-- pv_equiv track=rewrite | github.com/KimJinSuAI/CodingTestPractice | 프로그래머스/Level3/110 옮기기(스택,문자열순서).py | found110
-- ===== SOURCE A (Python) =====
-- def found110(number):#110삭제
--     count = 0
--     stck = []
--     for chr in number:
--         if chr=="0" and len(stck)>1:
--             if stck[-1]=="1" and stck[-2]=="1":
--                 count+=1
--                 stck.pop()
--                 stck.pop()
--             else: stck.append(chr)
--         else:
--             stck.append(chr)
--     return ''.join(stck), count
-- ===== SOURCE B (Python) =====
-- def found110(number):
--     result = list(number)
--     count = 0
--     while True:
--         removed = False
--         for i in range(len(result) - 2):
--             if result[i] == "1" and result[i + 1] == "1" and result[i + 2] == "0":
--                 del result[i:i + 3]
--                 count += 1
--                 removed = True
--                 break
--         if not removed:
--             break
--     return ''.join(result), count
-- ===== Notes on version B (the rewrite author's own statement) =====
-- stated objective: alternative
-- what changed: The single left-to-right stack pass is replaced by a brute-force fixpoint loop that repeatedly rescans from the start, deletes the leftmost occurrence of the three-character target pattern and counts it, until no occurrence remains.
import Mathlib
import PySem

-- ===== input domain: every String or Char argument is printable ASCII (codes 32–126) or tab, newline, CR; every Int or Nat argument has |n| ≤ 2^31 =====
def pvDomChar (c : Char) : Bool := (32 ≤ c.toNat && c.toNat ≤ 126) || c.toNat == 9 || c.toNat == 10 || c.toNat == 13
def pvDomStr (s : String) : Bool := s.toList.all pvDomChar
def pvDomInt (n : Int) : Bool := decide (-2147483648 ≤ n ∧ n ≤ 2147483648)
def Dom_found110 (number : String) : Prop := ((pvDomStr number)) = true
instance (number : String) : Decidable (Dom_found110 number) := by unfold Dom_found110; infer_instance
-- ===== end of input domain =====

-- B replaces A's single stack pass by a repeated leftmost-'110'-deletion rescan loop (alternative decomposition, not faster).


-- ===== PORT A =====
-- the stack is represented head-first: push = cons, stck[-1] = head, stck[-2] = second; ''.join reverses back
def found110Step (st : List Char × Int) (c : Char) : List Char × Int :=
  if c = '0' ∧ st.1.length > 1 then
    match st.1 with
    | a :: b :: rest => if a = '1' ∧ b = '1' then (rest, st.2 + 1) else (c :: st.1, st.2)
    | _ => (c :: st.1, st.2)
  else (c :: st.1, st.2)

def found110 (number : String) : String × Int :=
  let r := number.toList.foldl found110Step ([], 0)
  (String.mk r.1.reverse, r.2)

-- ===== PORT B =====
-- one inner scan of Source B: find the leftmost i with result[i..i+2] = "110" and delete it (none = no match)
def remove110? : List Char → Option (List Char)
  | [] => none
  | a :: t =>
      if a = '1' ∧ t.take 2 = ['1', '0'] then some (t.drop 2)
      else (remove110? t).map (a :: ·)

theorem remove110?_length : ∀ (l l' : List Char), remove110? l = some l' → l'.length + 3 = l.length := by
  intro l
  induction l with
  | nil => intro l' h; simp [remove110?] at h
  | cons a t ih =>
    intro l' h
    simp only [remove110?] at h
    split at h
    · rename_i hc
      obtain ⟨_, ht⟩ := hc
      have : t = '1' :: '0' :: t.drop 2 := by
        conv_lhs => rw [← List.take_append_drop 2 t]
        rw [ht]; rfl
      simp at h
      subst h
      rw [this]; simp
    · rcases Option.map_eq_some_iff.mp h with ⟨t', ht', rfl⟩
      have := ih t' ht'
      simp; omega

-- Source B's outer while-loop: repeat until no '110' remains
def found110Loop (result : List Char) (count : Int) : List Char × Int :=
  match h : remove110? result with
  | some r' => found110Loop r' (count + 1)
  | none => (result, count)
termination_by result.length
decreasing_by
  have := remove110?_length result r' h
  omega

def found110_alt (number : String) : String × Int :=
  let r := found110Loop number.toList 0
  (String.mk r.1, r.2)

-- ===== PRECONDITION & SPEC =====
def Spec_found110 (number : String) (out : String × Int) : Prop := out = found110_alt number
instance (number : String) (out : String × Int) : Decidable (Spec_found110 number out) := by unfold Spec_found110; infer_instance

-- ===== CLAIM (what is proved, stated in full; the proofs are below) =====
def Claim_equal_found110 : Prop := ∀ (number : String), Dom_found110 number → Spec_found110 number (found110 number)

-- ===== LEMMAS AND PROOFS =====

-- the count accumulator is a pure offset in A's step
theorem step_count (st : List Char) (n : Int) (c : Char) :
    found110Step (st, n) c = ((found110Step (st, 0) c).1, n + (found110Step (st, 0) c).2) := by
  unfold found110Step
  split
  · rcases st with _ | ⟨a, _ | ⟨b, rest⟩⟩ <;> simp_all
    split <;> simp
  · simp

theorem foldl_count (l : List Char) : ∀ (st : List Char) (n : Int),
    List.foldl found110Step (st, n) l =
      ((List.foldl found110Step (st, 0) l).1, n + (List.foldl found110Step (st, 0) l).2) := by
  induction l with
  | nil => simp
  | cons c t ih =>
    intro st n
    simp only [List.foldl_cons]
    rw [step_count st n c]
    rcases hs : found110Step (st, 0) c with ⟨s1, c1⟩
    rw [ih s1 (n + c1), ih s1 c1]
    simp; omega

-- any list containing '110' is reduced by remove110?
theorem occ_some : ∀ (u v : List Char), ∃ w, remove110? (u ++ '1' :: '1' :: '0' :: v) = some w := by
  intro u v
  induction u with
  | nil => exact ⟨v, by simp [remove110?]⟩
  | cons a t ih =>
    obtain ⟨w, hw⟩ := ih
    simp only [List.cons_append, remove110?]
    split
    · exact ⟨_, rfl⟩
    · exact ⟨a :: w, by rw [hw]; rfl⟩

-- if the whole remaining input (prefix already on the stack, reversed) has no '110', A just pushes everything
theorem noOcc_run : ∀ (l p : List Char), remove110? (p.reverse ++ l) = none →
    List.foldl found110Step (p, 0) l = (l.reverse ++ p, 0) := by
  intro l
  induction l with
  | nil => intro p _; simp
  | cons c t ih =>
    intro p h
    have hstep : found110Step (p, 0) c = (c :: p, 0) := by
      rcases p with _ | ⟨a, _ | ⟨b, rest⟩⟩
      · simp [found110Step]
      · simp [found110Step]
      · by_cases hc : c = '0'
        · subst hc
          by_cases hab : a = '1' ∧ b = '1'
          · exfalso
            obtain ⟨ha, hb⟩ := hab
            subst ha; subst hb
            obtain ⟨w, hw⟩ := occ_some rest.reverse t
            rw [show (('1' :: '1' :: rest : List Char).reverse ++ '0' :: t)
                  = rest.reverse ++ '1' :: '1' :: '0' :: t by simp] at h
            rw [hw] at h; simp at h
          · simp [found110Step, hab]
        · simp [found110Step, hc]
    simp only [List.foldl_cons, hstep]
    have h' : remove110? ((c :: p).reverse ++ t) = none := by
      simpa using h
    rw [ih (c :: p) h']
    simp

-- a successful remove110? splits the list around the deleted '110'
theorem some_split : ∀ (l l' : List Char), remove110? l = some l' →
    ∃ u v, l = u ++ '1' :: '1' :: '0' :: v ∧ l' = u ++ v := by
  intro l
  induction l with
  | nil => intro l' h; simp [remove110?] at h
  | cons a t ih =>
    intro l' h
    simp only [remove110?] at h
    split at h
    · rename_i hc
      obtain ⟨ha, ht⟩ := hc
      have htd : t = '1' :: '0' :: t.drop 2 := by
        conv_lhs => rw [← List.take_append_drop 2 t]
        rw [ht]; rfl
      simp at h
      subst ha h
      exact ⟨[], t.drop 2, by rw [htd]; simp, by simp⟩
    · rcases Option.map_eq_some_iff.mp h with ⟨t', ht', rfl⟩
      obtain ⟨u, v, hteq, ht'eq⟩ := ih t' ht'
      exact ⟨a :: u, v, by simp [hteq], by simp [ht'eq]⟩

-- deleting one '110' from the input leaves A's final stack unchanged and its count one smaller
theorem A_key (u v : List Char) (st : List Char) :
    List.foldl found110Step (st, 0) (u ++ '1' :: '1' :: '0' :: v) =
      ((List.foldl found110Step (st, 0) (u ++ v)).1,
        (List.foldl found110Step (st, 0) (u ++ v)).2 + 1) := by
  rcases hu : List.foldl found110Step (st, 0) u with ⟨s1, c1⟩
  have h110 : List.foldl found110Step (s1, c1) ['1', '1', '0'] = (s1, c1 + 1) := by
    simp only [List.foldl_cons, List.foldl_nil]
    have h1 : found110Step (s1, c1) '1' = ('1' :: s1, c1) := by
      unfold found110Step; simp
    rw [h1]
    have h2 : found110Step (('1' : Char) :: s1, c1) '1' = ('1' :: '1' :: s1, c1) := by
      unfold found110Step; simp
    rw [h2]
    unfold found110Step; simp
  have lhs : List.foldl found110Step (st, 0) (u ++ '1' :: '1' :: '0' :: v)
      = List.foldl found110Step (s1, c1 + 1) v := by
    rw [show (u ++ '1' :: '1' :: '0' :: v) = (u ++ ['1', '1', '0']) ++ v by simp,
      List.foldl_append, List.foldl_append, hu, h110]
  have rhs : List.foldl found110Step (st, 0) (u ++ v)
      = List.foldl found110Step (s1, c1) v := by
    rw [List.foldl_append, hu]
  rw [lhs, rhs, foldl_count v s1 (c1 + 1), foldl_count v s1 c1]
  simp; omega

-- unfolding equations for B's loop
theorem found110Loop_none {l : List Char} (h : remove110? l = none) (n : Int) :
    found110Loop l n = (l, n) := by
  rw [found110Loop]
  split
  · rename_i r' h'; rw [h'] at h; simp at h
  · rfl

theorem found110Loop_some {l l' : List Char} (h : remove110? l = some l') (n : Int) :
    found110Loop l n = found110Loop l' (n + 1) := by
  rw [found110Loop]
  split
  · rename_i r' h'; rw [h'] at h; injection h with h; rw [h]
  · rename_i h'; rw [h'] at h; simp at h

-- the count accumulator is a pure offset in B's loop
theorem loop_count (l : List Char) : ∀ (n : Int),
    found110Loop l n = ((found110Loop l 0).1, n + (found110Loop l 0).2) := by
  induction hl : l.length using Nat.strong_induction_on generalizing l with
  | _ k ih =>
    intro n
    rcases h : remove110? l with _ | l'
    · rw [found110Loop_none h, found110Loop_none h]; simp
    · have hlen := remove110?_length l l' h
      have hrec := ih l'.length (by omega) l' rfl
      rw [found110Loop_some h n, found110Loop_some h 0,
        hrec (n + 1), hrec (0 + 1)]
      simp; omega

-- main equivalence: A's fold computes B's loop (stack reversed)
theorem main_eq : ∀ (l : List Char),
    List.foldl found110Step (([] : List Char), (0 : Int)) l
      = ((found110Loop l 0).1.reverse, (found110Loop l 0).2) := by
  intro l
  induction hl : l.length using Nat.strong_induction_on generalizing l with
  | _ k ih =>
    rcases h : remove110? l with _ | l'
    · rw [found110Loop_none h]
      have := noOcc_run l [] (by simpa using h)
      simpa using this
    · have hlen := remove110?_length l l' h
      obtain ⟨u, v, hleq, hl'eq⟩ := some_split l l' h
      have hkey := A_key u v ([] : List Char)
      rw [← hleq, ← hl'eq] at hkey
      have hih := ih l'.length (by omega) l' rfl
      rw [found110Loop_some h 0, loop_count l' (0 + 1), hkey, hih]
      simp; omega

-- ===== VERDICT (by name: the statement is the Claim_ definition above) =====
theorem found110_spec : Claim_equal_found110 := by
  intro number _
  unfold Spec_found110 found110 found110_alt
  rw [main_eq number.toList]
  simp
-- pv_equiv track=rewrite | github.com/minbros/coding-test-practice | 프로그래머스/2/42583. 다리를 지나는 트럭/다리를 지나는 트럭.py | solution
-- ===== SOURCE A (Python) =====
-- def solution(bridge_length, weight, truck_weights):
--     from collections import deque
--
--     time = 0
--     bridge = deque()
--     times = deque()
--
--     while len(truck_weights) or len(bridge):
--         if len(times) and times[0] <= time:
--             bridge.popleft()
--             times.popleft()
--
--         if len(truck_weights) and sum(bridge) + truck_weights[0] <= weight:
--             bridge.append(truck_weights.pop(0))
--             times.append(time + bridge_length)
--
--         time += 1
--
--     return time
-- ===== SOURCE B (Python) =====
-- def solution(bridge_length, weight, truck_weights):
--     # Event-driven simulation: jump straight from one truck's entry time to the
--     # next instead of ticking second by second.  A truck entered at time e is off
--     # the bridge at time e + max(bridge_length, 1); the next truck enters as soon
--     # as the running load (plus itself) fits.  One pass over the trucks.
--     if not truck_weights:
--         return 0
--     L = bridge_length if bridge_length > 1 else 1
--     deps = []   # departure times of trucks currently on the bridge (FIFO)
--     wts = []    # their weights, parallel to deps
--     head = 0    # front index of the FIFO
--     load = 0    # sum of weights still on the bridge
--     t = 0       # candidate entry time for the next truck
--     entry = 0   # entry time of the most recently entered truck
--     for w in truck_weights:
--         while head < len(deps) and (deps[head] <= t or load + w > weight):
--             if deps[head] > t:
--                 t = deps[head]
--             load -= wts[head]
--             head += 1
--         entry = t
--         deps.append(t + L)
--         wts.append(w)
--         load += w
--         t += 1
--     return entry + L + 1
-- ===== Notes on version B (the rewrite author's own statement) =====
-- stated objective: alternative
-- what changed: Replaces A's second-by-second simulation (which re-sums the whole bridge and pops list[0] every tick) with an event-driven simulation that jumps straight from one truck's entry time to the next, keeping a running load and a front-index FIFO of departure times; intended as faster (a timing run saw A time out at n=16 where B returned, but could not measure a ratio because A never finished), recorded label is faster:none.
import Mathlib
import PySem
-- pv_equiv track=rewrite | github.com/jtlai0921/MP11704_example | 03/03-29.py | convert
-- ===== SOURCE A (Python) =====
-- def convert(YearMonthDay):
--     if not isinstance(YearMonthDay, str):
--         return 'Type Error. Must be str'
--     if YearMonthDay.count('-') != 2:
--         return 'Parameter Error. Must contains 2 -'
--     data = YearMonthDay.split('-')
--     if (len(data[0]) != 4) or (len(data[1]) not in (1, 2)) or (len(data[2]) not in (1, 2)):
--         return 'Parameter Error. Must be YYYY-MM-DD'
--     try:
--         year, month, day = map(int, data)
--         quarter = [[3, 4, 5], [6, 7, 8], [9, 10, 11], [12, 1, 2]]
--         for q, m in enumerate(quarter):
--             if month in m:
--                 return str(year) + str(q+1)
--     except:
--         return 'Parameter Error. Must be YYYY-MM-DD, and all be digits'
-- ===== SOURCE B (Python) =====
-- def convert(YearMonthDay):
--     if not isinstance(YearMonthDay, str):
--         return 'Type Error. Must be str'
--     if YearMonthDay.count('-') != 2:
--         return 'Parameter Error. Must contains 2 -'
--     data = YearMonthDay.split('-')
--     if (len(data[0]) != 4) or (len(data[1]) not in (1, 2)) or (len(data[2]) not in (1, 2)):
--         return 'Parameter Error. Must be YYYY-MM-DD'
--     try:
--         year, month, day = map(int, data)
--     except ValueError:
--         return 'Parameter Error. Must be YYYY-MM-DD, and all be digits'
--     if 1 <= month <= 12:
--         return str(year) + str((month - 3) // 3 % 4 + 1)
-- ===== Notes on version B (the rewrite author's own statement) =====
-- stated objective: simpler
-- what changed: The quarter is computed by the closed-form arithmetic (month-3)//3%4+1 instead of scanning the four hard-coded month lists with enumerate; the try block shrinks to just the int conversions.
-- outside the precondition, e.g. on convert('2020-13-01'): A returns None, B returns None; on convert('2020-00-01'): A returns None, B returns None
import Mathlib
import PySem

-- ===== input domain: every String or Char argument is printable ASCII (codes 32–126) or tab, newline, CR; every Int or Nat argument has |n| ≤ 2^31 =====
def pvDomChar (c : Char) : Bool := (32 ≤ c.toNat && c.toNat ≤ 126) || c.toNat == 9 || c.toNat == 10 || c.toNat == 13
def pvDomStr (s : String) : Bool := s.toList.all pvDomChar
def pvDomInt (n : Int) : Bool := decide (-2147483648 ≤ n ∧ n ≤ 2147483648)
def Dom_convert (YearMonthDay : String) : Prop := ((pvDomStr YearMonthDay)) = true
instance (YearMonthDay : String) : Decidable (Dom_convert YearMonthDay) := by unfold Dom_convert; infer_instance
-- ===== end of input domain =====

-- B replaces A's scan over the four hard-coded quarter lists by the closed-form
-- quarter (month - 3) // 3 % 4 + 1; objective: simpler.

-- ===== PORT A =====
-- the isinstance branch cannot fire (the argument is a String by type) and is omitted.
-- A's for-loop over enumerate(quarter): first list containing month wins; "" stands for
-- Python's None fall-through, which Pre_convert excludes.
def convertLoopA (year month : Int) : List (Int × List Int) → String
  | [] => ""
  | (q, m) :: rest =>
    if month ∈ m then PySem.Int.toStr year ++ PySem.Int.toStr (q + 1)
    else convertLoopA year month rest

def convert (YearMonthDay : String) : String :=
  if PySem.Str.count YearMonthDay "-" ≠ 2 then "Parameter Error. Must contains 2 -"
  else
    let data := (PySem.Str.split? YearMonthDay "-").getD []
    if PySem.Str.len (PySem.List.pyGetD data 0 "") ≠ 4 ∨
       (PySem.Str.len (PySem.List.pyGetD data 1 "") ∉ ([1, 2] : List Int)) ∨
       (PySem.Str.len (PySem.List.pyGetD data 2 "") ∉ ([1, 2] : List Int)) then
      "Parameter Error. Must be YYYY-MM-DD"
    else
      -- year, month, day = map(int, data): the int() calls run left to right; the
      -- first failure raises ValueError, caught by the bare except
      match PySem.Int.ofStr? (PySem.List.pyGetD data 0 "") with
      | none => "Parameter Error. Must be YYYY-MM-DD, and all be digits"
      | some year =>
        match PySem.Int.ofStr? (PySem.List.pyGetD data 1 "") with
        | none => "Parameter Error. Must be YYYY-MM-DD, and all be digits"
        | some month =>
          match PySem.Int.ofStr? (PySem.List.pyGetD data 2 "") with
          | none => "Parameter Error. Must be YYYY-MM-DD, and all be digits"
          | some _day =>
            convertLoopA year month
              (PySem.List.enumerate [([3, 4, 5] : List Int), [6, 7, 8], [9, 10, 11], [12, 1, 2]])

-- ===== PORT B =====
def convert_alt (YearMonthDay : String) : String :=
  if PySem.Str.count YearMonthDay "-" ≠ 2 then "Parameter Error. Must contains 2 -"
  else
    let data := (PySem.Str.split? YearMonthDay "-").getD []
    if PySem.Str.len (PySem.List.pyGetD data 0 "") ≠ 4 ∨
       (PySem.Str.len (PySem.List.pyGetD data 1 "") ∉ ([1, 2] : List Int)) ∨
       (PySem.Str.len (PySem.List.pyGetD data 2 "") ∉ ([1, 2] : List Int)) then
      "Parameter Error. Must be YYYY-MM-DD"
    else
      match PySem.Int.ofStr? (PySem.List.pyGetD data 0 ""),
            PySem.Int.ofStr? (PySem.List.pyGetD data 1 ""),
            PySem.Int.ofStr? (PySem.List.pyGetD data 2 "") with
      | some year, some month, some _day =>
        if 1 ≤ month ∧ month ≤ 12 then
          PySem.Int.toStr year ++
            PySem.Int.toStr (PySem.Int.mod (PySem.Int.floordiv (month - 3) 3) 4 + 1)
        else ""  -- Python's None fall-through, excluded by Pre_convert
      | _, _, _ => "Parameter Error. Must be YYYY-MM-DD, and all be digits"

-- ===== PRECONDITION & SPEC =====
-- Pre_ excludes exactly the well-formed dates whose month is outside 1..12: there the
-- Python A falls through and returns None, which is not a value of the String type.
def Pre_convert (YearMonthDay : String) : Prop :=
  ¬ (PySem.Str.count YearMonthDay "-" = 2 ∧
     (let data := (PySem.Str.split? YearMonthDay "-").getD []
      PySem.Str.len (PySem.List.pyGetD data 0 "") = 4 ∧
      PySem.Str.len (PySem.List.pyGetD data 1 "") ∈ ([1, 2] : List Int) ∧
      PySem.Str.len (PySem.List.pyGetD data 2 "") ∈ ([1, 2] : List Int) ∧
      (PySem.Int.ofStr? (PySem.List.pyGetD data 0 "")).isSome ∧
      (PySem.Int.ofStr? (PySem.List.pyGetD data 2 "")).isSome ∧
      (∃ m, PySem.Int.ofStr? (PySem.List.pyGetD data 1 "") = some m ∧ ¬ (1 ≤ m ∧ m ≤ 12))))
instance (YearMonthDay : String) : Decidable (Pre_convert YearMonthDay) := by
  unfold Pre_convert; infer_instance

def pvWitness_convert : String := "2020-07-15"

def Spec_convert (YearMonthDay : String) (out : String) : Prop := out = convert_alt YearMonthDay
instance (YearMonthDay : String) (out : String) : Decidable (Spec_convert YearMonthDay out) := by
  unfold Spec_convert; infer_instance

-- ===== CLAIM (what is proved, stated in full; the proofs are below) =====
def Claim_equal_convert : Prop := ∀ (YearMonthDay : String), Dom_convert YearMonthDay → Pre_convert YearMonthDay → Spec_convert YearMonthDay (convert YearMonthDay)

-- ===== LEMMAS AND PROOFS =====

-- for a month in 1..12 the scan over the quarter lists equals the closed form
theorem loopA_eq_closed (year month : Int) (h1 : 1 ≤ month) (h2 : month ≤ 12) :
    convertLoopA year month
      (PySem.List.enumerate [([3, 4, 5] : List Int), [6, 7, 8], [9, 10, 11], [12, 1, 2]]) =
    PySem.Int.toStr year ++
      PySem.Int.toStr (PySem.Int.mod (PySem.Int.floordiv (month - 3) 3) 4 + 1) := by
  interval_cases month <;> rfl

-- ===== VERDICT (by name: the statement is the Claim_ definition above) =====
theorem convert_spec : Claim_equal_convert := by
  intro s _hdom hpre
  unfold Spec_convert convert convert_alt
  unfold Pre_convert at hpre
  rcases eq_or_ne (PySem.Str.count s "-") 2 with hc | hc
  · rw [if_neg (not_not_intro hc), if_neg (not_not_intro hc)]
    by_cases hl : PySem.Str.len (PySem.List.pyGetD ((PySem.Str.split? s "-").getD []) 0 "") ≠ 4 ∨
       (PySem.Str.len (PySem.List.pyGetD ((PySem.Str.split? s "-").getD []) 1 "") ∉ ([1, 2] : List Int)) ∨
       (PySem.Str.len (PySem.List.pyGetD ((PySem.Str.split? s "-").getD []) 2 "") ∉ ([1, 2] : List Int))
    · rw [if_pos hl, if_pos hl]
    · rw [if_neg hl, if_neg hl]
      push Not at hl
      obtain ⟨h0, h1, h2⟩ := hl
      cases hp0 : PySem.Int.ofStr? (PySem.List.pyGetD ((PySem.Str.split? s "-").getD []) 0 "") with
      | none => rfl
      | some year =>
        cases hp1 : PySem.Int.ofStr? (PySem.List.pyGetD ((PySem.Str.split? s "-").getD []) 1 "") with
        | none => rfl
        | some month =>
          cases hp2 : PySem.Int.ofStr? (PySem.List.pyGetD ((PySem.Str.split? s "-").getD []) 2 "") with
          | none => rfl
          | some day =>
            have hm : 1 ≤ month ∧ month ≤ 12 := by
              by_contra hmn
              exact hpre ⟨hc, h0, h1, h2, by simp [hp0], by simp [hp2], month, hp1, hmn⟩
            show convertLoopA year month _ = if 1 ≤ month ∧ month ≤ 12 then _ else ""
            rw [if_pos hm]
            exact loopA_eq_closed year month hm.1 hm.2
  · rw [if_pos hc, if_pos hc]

──────

**Action item**:
Find how many lines in the entries include the string "ValueError", and state only the number.

**Completed exercise**:
2